Toulouse LautrecBordel

 

Véritable somme sur le thème, l'exposition conduit le visiteur du Paris, « capitale des plaisirs », jusqu'au chapitre final consacré à prostitution et modernité. écrivains, Zola, Maupassant, Proust... poètes, musiciens, ah la Traviata... artistes enfin, peintres, sculpteurs, dessinateurs, illustrateurs de journaux satyriques, tous sont obsédés par la prostituée. Les petits maîtres, au talent certes plus modeste que les grands – le génie transcende tout - donnent souvent une représentation de la réalité plus savoureuse et surtout plus exacte. Le charmant Jean Béraud, Le vigoureux Gervex, le virtuose Boldini, Steinlen le plus politique comme Forain. Il y aussi une salle consacrée aux photos pour « amateurs », salle interdite aux mineurs... On se demande, à l'heure d'internet, ce qu'ils pourraient bien trouver ici d'extraordinaire. Grotesque!

 

ManetBordelOn voit aussi quelques pièces de mobilier ayant appartenu à une de ces grandes courtisanes véritables people avant la lettre, la Païva ; son lit, la console de son salon sculptée par Dalou ; dans un autre genre, le meuble qui permettait de jouir de trois femmes à la fois et fut fabriqué pour édouard VII, le grand amateur de petites femmes de Paris : il venait chercher ici un peu de cette liberté sexuelle qu'il ne trouvait pas dans le Londres victorien.

 

La prostituée, misérable « pierreuse » arpentant les fortifs ou la glorieuse courtisane, suscite un sentiment ambivalent de fascination/répulsion. Le bordel ? Il y en avait jusque dans les petites villes, lieu de stupre et de sociabilité : un univers nocturne, clos, tiède, moite de la chaleur des corps, saturé d'effluves parfumées, où tout était possible.
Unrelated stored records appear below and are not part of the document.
-- pv_equiv track=rewrite | github.com/Cortosis33/Privabio-NC-Experimentations | Approach_stat.py | Compute_I
-- ===== SOURCE A (Python) =====
-- def Make_partition(Indice_list):
--     """ A function for Compute_I.
--     """
--     I = []
--     n = len(Indice_list)
--     a_parcourir = [True for _ in range(n)]
--     for i in range(n):
--         if a_parcourir[i]:
--             tmp_K = [i]
--             for j in range(i+1, n):
--                 if a_parcourir[j]:
--                     if (Indice_list[i][0] == Indice_list[j][0]) or (Indice_list[i][0] == Indice_list[j][1]):
--                         tmp_K.append(j)
--                         a_parcourir[j] = False
--             I.append(tmp_K)
--     return I
--
-- def Compute_I(V):
--     """ This function returns I a partition of N = {1,..,n}.
--     @param V The database.
--     @return A partition of N.
--     """
--     len_D = len(V)
--     n = len(V[0])
--     Indice_List = []
--     for i in range(n):
--         vect_tmp_0 = []
--         vect_tmp_1 = []
--         for j in range(len_D):
--             if V[j][i] == 0:
--                 vect_tmp_0.append(j)
--             else:
--                 vect_tmp_1.append(j)
--         Indice_List.append([vect_tmp_0, vect_tmp_1])
--     I = Make_partition(Indice_List)
--     return I
-- ===== SOURCE B (Python) =====
-- def Compute_I(V):
--     """Group column indices by a canonical zero-pattern key using a dict,
--     in a single pass over the columns."""
--     n = len(V[0])
--     groups = {}
--     for i in range(n):
--         b = tuple(row[i] == 0 for row in V)
--         if not b[0]:
--             b = tuple(not x for x in b)
--         groups.setdefault(b, []).append(i)
--     return list(groups.values())
-- ===== Notes on version B (the rewrite author's own statement) =====
-- stated objective: alternative
-- what changed: Replaces the pairwise greedy scan (compare each column's zero/one index lists against every later column, with a visited array) by a single pass that canonicalises each column's boolean zero-pattern (flip so the first entry is True) and groups column indices in a dict keyed by that pattern.
import Mathlib
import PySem

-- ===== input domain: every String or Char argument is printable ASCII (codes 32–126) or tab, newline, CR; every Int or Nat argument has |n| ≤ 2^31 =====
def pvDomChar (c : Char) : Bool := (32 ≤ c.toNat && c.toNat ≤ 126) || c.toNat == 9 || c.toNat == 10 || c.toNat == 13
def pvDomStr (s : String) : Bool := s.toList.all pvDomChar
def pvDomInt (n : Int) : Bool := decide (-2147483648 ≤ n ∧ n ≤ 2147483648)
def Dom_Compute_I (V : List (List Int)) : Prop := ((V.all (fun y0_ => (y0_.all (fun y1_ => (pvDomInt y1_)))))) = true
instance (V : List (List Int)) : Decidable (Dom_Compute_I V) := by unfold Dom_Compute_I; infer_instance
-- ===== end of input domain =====

-- B groups columns by a canonical zero-pattern key in a dict in a single pass, instead of
-- A's pairwise greedy scan with a visited array; equal return value on all inputs where A returns (Pre_).

-- ===== PORT A =====
-- Make_partition: greedy scan with the a_parcourir visited array, transliterated.
def pvMakePartition (L : List (List Int × List Int)) : List (List Int) :=
  let n := L.length
  ((List.range n).foldl (fun (st : List (List Int) × List Bool) i =>
    if st.2.getD i true then
      let inner := (List.range' (i+1) (n - (i+1))).foldl
        (fun (q : List Int × List Bool) j =>
          if q.2.getD j true then
            if (L.getD i ([], [])).1 = (L.getD j ([], [])).1 ∨
               (L.getD i ([], [])).1 = (L.getD j ([], [])).2 then
              (q.1 ++ [(j : Int)], q.2.set j false)
            else q
          else q) ([(i : Int)], st.2)
      (st.1 ++ [inner.1], inner.2)
    else st) ([], List.replicate n true)).1

def Compute_I (V : List (List Int)) : List (List Int) :=
  let lenD := V.length
  let n := V.headI.length
  let indiceList := (List.range n).foldl (fun acc i =>
    acc ++ [ (List.range lenD).foldl (fun (p : List Int × List Int) j =>
        if (V.getD j []).getD i 0 = 0 then (p.1 ++ [(j : Int)], p.2)
        else (p.1, p.2 ++ [(j : Int)])) ([], []) ]) []
  pvMakePartition indiceList

-- ===== PORT B =====
-- canonical key of column i: the boolean zero-pattern, flipped so its first entry is true
-- (b[0] exists under Pre_; headD true only makes the port total).
def pvKey (V : List (List Int)) (i : Nat) : List Bool :=
  let b := V.map (fun row => row.getD i 0 == 0)
  if b.headD true then b else b.map (fun x => !x)

def Compute_I_alt (V : List (List Int)) : List (List Int) :=
  let n := V.headI.length
  let groups := (List.range n).foldl
    (fun (d : PySem.Dict (List Bool) (List Int)) i =>
      d.modify (pvKey V i) [] (· ++ [(i : Int)])) PySem.Dict.empty
  groups.values

-- ===== PRECONDITION & SPEC =====
-- Pre_ excludes exactly the inputs where the Python A raises IndexError:
-- the empty database (V[0]) and rows shorter than the first row (V[j][i]).
def Pre_Compute_I (V : List (List Int)) : Prop :=
  V ≠ [] ∧ ∀ r ∈ V, V.headI.length ≤ r.length
instance (V : List (List Int)) : Decidable (Pre_Compute_I V) := by unfold Pre_Compute_I; infer_instance

def pvWitness_Compute_I : List (List Int) := [[0, 1, 1, 0], [1, 0, 0, 1]]

def Spec_Compute_I (V : List (List Int)) (out : List (List Int)) : Prop := out = Compute_I_alt V
instance (V : List (List Int)) (out : List (List Int)) : Decidable (Spec_Compute_I V out) := by unfold Spec_Compute_I; infer_instance

-- ===== CLAIM (what is proved, stated in full; the proofs are below) =====
def Claim_equal_Compute_I : Prop := ∀ (V : List (List Int)), Dom_Compute_I V → Pre_Compute_I V → Spec_Compute_I V (Compute_I V)


-- ===== LEMMAS AND PROOFS =====

def pvB (V : List (List Int)) (i j : Nat) : Bool := (V.getD j []).getD i 0 == 0
def pvBvec (V : List (List Int)) (i : Nat) : List Bool := (List.range V.length).map (pvB V i)
theorem pvBvec_eq (V : List (List Int)) (i : Nat) :
    V.map (fun row => row.getD i 0 == 0) = pvBvec V i := by
  unfold pvBvec pvB
  apply List.ext_getElem
  · simp
  · intro j h1 h2
    simp at h1 ⊢
    rw [List.getElem?_eq_getElem h1]
    simp

theorem pvKey_eq (V : List (List Int)) (i : Nat) :
    pvKey V i = if (pvBvec V i).headD true then pvBvec V i
                else (pvBvec V i).map (fun x => !x) := by
  unfold pvKey
  rw [pvBvec_eq]

theorem pvFilterRangeEq (p q : Nat → Bool) (m : Nat) :
    (List.range m).filter p = (List.range m).filter q ↔ ∀ j < m, p j = q j := by
  constructor
  · intro h j hj
    have := congrArg (fun l => j ∈ l) h
    simp [List.mem_filter, List.mem_range, hj] at this
    by_cases hp : p j <;> by_cases hq : q j <;> simp_all
  · intro h
    apply List.filter_congr
    intro x hx
    exact h x (List.mem_range.mp hx)

theorem pvMapRangeEq {α : Type} (p q : Nat → α) (m : Nat) :
    (List.range m).map p = (List.range m).map q ↔ ∀ j < m, p j = q j := by
  constructor
  · intro h j hj
    have := congrArg (fun l => l[j]?) h
    simp [hj] at this
    exact this
  · intro h
    exact List.map_congr_left (fun x hx => h x (List.mem_range.mp hx))

theorem pvMapNotNot (l : List Bool) : (l.map (fun x => !x)).map (fun x => !x) = l := by
  simp [List.map_map, Function.comp_def]
def pvZ (V : List (List Int)) (i : Nat) : List Int :=
  ((List.range V.length).filter (pvB V i)).map (fun (j : Nat) => (j : Int))
def pvO (V : List (List Int)) (i : Nat) : List Int :=
  ((List.range V.length).filter (fun j => !pvB V i j)).map (fun (j : Nat) => (j : Int))

theorem pvCastInj (l1 l2 : List Nat)
    (h : List.map (fun (j : Nat) => (j : Int)) l1 = List.map (fun (j : Nat) => (j : Int)) l2) : l1 = l2 := by
  apply List.ext_getElem
  · have := congrArg List.length h
    simpa using this
  · intro j h1 h2
    have := congrArg (fun l => l[j]?) h
    simp only [List.getElem?_map] at this
    rw [List.getElem?_eq_getElem h1, List.getElem?_eq_getElem h2] at this
    simp only [Option.map_some, Option.some.injEq] at this
    exact_mod_cast this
Toulouse-Lautrec y trouvait un refuge où sa difformité posait moins de problèmes. Le peintre faisait des séjours plus ou moins prolongés dans certaines « maisons », il y partageait la vie des pensionnaires. Une vingtaine de toiles et dessins décrivent le quotidien d'un univers assez popote qui évoque plus le pensionnat que la bacchanale. Il a su en peindre l'ennui mais aussi les aspects les plus crus. L'artiste n'épargne rien, mais son regard, pour incisif qu'il fut, n'avait rien de moralisateur et de cruel, encore moins de méprisant : il se sentait, au fond, plus proche de ces femmes décriées et méprisées que des dames de son milieu d'origine, la bonne noblesse provinciale. Son regard pouvait se teinter de tendresse quand il dessinait un couple de femmes, un peu hirsutes, assoupi dans le bonheur et la plénitude de l'après.

 

Degas en des monotypes virtuoses donne une vision autrement plus âpre voire méchante : un pitoyable troupeau de femmes bovines au faciès imbécile, nues à l'exception des inévitables bas noirs, mamelues, ventrues, le nez en pied de marmite, se lavent, se peignent, se reposent, accueillent le client. Elles sont grotesques, misérables et l'on se reproche de sourire en les regardant... Finalement cette dépravation petite bourgeoise en dit plus sur l'auteur qui avait manifestement un gros problème avec sa sexualité que sur ces pauvres femmes. On le sait il a fini sa vie en vieux célibataire ranci, anti-dreyfusard de surcroit.

 

DegasBordel

 

Vingt ans après, Picasso peint Gustave Coquiot, portrait du parfait noceur : nez charnu, poches et rides aux yeux, lèvres vermeilles, moustache en croc, barbiche, chemise blanche et frac noir il repose avec nonchalance sur un arrière plan de dérisoires danseuses du ventre. La pâte épaisse s'accorde avec la sensualité du personnage et l'oeuvre est construite sur un efficace contraste entre le noir et blanc de l'homme et le fond coloré. Le Malaguègne en deux autres tableaux l'un où il expose tel un bijou le corps rose de la femme dans son écrin de lingeries blanches, l'autre représentant le profil d'une pierreuse en fin de carrière, maigre, rongée par l'alcool et la syphilis peint le début et la fin... Enfin quelques ébauches et projets évoquent Les Demoiselles d'Avignon qui comme on le sait représentent une scène de bordel, cette ostension allait révolutionner la peinture et l'influence encore (voir l'exposition Picasso mania au Grand Palais)...

 

PicassoBordelSphinge, goule, vampire, femme fatale, femme piège qui ne fait qu'une bouchée du pantin son client... le Belge Félicien Rops s'en est fait le chantre, les dessins exposés, finalement assez sages et illustratifs quand on connait le reste de son œuvre – pourquoi tant de timidité ? -, montrent des créatures dominant une humanité masculine assez veule. Le Niçois Mossa ne craint ni le blasphème avec sa Mary de Magdala, ni l'outrance avec Elle, femme-fauve, couronnée de têtes de mort et de deux corbeaux, aux seins énormes, accroupie, juchée sur un monceau de corps masculins nus, contemple le spectateur. Ce superbe dessinateur, équivalent français du britannique Aubrey Beardsley, obsédé par le mythe de la femme destructrice de l'homme, eut une période frénétique au tournant du siècle, il s'assagira ensuite et se mairiera (trois fois).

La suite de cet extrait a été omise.